Saturday, September 20, 2008

Tears

well geez i dont know where to begin, i feel stuck, frozen in a sense, i feel like I amabout to cry and yet the tears wont come .I amjust on the verge, constantly on the verge of tears

I have stayed busy so far this morning and cleaned my house, and dressed the kiddies and we are takingthem to a fun park this afternoon but alas i am numb and havent showered or eaten anything but coffee yet today and it is after 11 so i have missed breakfast and it feels good. It makes me not want tocry so badly this numbing out without food it feels good. And it shouldnt. It cant or else I will relaspe and that is something I dont want, I cant do it yet I dream about it. About being thin again...i stare at the picture I have of me where i am emacitaed and I like it doest seem scary at all it seems good and therefore I feel like crying cause I am so fat know especially compared to what I used to be...I feel likecrying wherever I have to get dressed...I have been wearing the same pants for the last 2 weeks they are going to wear out and then I will be left with no pants and I will not buy any more cause I am to fat and I am disgusted y my self and it all makes me so sad.

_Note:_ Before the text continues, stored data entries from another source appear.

theorem A_eq_bFold (input_dict : List (Int × Bool))
    (hpre : Pre_generate_boundary_tuples input_dict) :
    generate_boundary_tuples input_dict = bFold input_dict := by
  simp only [generate_boundary_tuples, bFold, finishB]
  have hnd : (PySem.Dict.ofList input_dict).keys.Nodup := PySem.Dict.nodup_keys_ofList input_dict
  unfold Pre_generate_boundary_tuples at hpre
  cases hitems : (PySem.Dict.ofList input_dict).items with
  | nil =>
    simp [PySem.List.enumerate_nil]
  | cons h0 rest =>
    obtain ⟨k0, v0⟩ := h0
    rcases hL : rest.getLastD (k0, v0) with ⟨lk, lv⟩
    have hlastitems : (PySem.Dict.ofList input_dict).items.getLast? = some (lk, lv) := by
      rw [hitems, List.getLast?_cons, ← List.getLastD_eq_getLast?, hL]
    have hkeylast : (PySem.Dict.ofList input_dict).keys.getLast? = some lk := by
      rw [show (PySem.Dict.ofList input_dict).keys
            = (PySem.Dict.ofList input_dict).items.map Prod.fst from rfl,
        List.getLast?_map, hlastitems, Option.map_some]
    have hglast : (PySem.Dict.ofList input_dict).get? lk = some lv :=
      PySem.Dict.get?_of_mem_items _ (List.mem_of_getLast? hlastitems) hnd
    have hgetm1 : PySem.List.pyGet? (PySem.Dict.ofList input_dict).keys (-1) = some lk := by
      rw [PySem.List.pyGet?_neg_one, hkeylast]
    -- under Pre_: if the first value is false, the last value is false too
    have hcorner : v0 = false → lv = false := by
      intro h0
      by_contra hlv
      exact hpre ⟨by rw [hitems, h0]; rfl, by rw [hlastitems]; simp at hlv ⊢; exact hlv⟩
    -- A's first iteration
    have hstep0 : aStep (PySem.Dict.ofList input_dict) ([], none) ((0 : Int), (k0, v0))
        = ([], if v0 then some k0 else none) := by
      cases v0 with
      | true => simp [aStep]
      | false =>
        have : lv = false := hcorner rfl
        simp [aStep, show ((0 : Int) - 1) = (-1 : Int) from rfl, hgetm1, hglast, this]
    -- the state machine's first iteration
    have hstepB0 : bStep ([], none, none, false) (k0, v0)
        = ([], (if v0 then some k0 else none), some k0, v0) := by
      cases v0 <;> simp [bStep]
    rw [PySem.List.enumerate_cons, List.foldl_cons, hstep0, List.foldl_cons, hstepB0]
    rw [show ((0 : Int) + 1) = ((([((k0 : Int), v0)].length : Nat)) : Int) by simp]
    rw [foldl_aStep_eq_loopA (PySem.Dict.ofList input_dict) hnd rest [(k0, v0)] k0 v0 _
      (by rw [hitems]; rfl) rfl]
    obtain ⟨hbnd, hpk, hpv, htrue, hfalse⟩ :=
      rel_loopA_foldB rest [] (if v0 then some k0 else none) (if v0 then some k0 else none) k0 v0
        (by intro h; rw [h]; simp) (by intro h; rw [h]; simp)
    rw [hL] at hpk hpv htrue hfalse
    cases lv with
    | true =>
      obtain ⟨hse, hsn⟩ := htrue rfl
      rcases hsA : (loopA ([], if v0 then some k0 else none) k0 v0 rest).2 with _ | s0
      · exact absurd hsA hsn
      · rw [hsA] at hse
        simp only [hpv, if_true, hbnd, ← hse, hpk, hgetm1]
        rfl
    | false =>
      simp only [hfalse rfl, hpv, hbnd, if_false, Bool.false_eq_true]

-- the state machine (with its final flush) computes runStarts zipped with runEnds
theorem foldB_zip (t : List (Int × Bool)) :
    ∀ (bnd : List (Int × Int)) (s pk : Option Int) (pv : Bool),
      finishB (t.foldl bStep (bnd, s, pk, pv)) =
        bnd ++ (((if pv then [s.getD 0] else []) ++ runStarts pv t).zip
          (if pv then runEnds ((pk.getD 0, true) :: t) else runEnds t)) := by
  induction t with
  | nil =>
    intro bnd s pk pv
    cases pv <;> simp [finishB, runStarts, runEnds]
  | cons kv t ih =>
    obtain ⟨k, v⟩ := kv
    intro bnd s pk pv
    rw [List.foldl_cons]
    cases pv <;> cases v <;>
      simp only [bStep, Bool.not_false, Bool.not_true, Bool.and_true, Bool.and_false,
        Bool.and_self, if_true] <;>
      rw [ih] <;>
      cases t <;>
      simp [runStarts, runEnds, List.zip]
-- the base case: the invariant holds after item 0 is placed
lemma baseInv (weights : List Int) (W n : Int) (hW : 0 ≤ W) (hn1 : 1 ≤ n)
    (hnl : n ≤ (weights.length : Int))
    (hwts : ∀ x ∈ weights.take n.toNat, 0 ≤ x) :
    ∃ bn : Nat,
      (if PySem.List.pyGetD weights 0 0 ≤ W then
        PySem.Int.band (PySem.Int.bor (1:Int) ((1:Int) <<< (PySem.List.pyGetD weights 0 0).toNat))
          (((1:Int) <<< (W + 1).toNat) - 1)
      else (1:Int)) = (bn : Int) ∧
      KInv W n
        (if PySem.List.pyGetD weights 0 0 ≤ W then
          PySem.List.pySetD
            (PySem.List.pySetD
              ((PySem.List.pyRange 0 n 1).map (fun _ => (PySem.List.pyRange 0 (W+1) 1).map (fun _ => false)))
              0
              (PySem.List.pySetD
                (PySem.List.pyGetD
                  ((PySem.List.pyRange 0 n 1).map (fun _ => (PySem.List.pyRange 0 (W+1) 1).map (fun _ => false)))
                  0 [])
                0 true))
            0
            (PySem.List.pySetD
              (PySem.List.pyGetD
                (PySem.List.pySetD
                  ((PySem.List.pyRange 0 n 1).map (fun _ => (PySem.List.pyRange 0 (W+1) 1).map (fun _ => false)))
                  0
                  (PySem.List.pySetD
                    (PySem.List.pyGetD
                      ((PySem.List.pyRange 0 n 1).map (fun _ => (PySem.List.pyRange 0 (W+1) 1).map (fun _ => false)))
                      0 [])
                    0 true))
                0 [])
              (PySem.List.pyGetD weights 0 0) true)
        else
          PySem.List.pySetD
            ((PySem.List.pyRange 0 n 1).map (fun _ => (PySem.List.pyRange 0 (W+1) 1).map (fun _ => false)))
            0
            (PySem.List.pySetD
              (PySem.List.pyGetD
                ((PySem.List.pyRange 0 n 1).map (fun _ => (PySem.List.pyRange 0 (W+1) 1).map (fun _ => false)))
                0 [])
              0 true))
        bn 1 := by
  have hrow0 : ∀ i : Int, 0 ≤ i → i < n →
      PySem.List.pyGetD
        ((PySem.List.pyRange 0 n 1).map (fun _ => (PySem.List.pyRange 0 (W+1) 1).map (fun _ => false)))
        i [] = row0 W := by
    intro i h1 h2
    exact PySem.List.pyGetD_map_pyRange_of_nonneg _ n i [] h1 h2
  have hlen0 : ((PySem.List.pyRange 0 n 1).map
      (fun _ : Int => (PySem.List.pyRange 0 (W+1) 1).map (fun _ : Int => false))).length = n.toNat := by
    rw [List.length_map, PySem.List.length_pyRange_one]
    norm_num
  have hlen0i : (0:Int) < (((PySem.List.pyRange 0 n 1).map
      (fun _ : Int => (PySem.List.pyRange 0 (W+1) 1).map (fun _ : Int => false))).length : Int) := by
    rw [hlen0]; omega
  have hw00 : 0 ≤ PySem.List.pyGetD weights 0 0 := by
    have hml : (0:Int) < (weights.length : Int) := by omega
    rw [PySem.List.pyGetD_eq_getElem weights 0 (le_refl 0) hml]
    have hlt : (0:Int).toNat < (weights.take n.toNat).length := by
      simp [List.length_take]; omega
    have := hwts ((weights.take n.toNat)[(0:Int).toNat]'hlt) (List.getElem_mem hlt)
    rwa [List.getElem_take] at this
  rw [hrow0 0 (le_refl 0) (by omega)]
  have hget1 : PySem.List.pyGetD
      (PySem.List.pySetD
        ((PySem.List.pyRange 0 n 1).map (fun _ => (PySem.List.pyRange 0 (W+1) 1).map (fun _ => false)))
        0 (PySem.List.pySetD (row0 W) 0 true))
      0 [] = PySem.List.pySetD (row0 W) 0 true := by
    rw [pv_getD_setD _ 0 0 _ [] (le_refl 0) hlen0i (le_refl 0), if_pos rfl]
  have hrow0len : ((row0 W).length : Int) = W + 1 := by rw [row0_length]; omega
  have hm0 : (0:Nat) < (W+1).toNat := by omega
  set w0 := PySem.List.pyGetD weights 0 0 with hw0def
  split_ifs with hc
  · refine ⟨(1 ||| (1 <<< w0.toNat)) &&& (2^(W+1).toNat - 1),
      by simpa using int_step_eq 1 w0.toNat (W+1).toNat, ?_, ?_, ?_, ?_, ?_⟩
    · rw [hget1, pv_setD_setD _ 0 _ _ (le_refl 0), PySem.List.length_pySetD]
      exact hlen0
    · intro k hk0 hkW
      rw [show (1:Int) - 1 = 0 by ring]
      rw [hget1, pv_setD_setD _ 0 _ _ (le_refl 0)]
      rw [pv_getD_setD _ 0 0 _ [] (le_refl 0) hlen0i (le_refl 0), if_pos rfl]
      rw [pv_getD_setD _ w0 k true false (by omega) (by
            rw [PySem.List.length_pySetD]; omega) hk0]
      rw [pv_getD_setD (row0 W) 0 k true false (le_refl 0) (by omega) hk0]
      rw [nat_step_testBit]
      have hkm : k.toNat < (W+1).toNat := by omega
      simp only [testBit_one]
      split_ifs with e1 e2
      · constructor
        · intro _
          simp only [Bool.and_eq_true, Bool.or_eq_true, decide_eq_true_eq]
          omega
        · intro _; rfl
      · constructor
        · intro _
          simp only [Bool.and_eq_true, Bool.or_eq_true, decide_eq_true_eq]
          omega
        · intro _; rfl
      · rw [row0_getD]
        constructor
        · intro h; exact absurd h (by simp)
        · intro h
          simp only [Bool.and_eq_true, Bool.or_eq_true, decide_eq_true_eq] at h
          exfalso
          rcases h with ⟨h1 | ⟨h2a, h2b⟩, _⟩
          · exact e2 (by omega)
          · exact e1 (by omega)
    · intro i hi hin
      rw [hget1, pv_setD_setD _ 0 _ _ (le_refl 0)]
      rw [pv_getD_setD _ 0 i _ [] (le_refl 0) hlen0i (by omega), if_neg (by omega)]
      exact hrow0 i (by omega) hin
    · have h1 : (1:Nat) ≤ 2^(W+1).toNat := Nat.one_le_two_pow
      have := Nat.and_le_right (n := 1 ||| (1 <<< w0.toNat)) (m := 2^(W+1).toNat - 1)
      omega
    · rw [nat_step_testBit]
      simp [hm0]
  · refine ⟨1, by norm_num, ?_, ?_, ?_, ?_, ?_⟩
    · rw [PySem.List.length_pySetD]; exact hlen0
    · intro k hk0 hkW
      rw [show (1:Int) - 1 = 0 by ring]
      rw [pv_getD_setD _ 0 0 _ [] (le_refl 0) hlen0i (le_refl 0), if_pos rfl]
      rw [pv_getD_setD (row0 W) 0 k true false (le_refl 0) (by omega) hk0]
      rw [testBit_one]
      split_ifs with e1
      · constructor
        · intro _
          simp only [decide_eq_true_eq]
          omega
        · intro _; rfl
      · rw [row0_getD]
        constructor
        · intro h; exact absurd h (by simp)
        · intro h
          simp only [decide_eq_true_eq] at h
          exact absurd (by omega : k = 0) e1
    · intro i hi hin
      rw [pv_getD_setD _ 0 i _ [] (le_refl 0) hlen0i (by omega), if_neg (by omega)]
      exact hrow0 i (by omega) hin
    · exact Nat.one_lt_two_pow_iff.mpr (by omega)
    · simp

Why cant I just be normal, why does recovery have to hurt so bad??

I can see myself slowly relasping ...slowly as so that no one notices and its what I want...but I dont and I feel so shitty for even thinking it...

shit
It all sucks so much and I just need to cry it out and I cant seem to... and there is the crap with my dad and boy is it crap...he sent me junk email instead of a response to the one I wrote him and it leaves me to wonder did he get it/ Is he ignoring it? what ? what is goiing on? And that fustrates me even more and leads to the feelings of tears that elude me

Damit

I really feel like this all may not be worth it

Zena

4 comments:

firefly said...

I know the feeling of being in the only clothes that fit. Ugh wearing them out. Focus on feeling life. You can beat this thing, you just have to skip the behaviors of isolating etc. Take your mom on a little shopping spree. Get rid of the small pants. Take Care

So I ran faster but you caught me here. said...

Hey there,

You say that you can feel yourself slowly relapsing - make the choice to not allow yourself to go down this road all over again. It is a choice, Zena, and you can make a different one.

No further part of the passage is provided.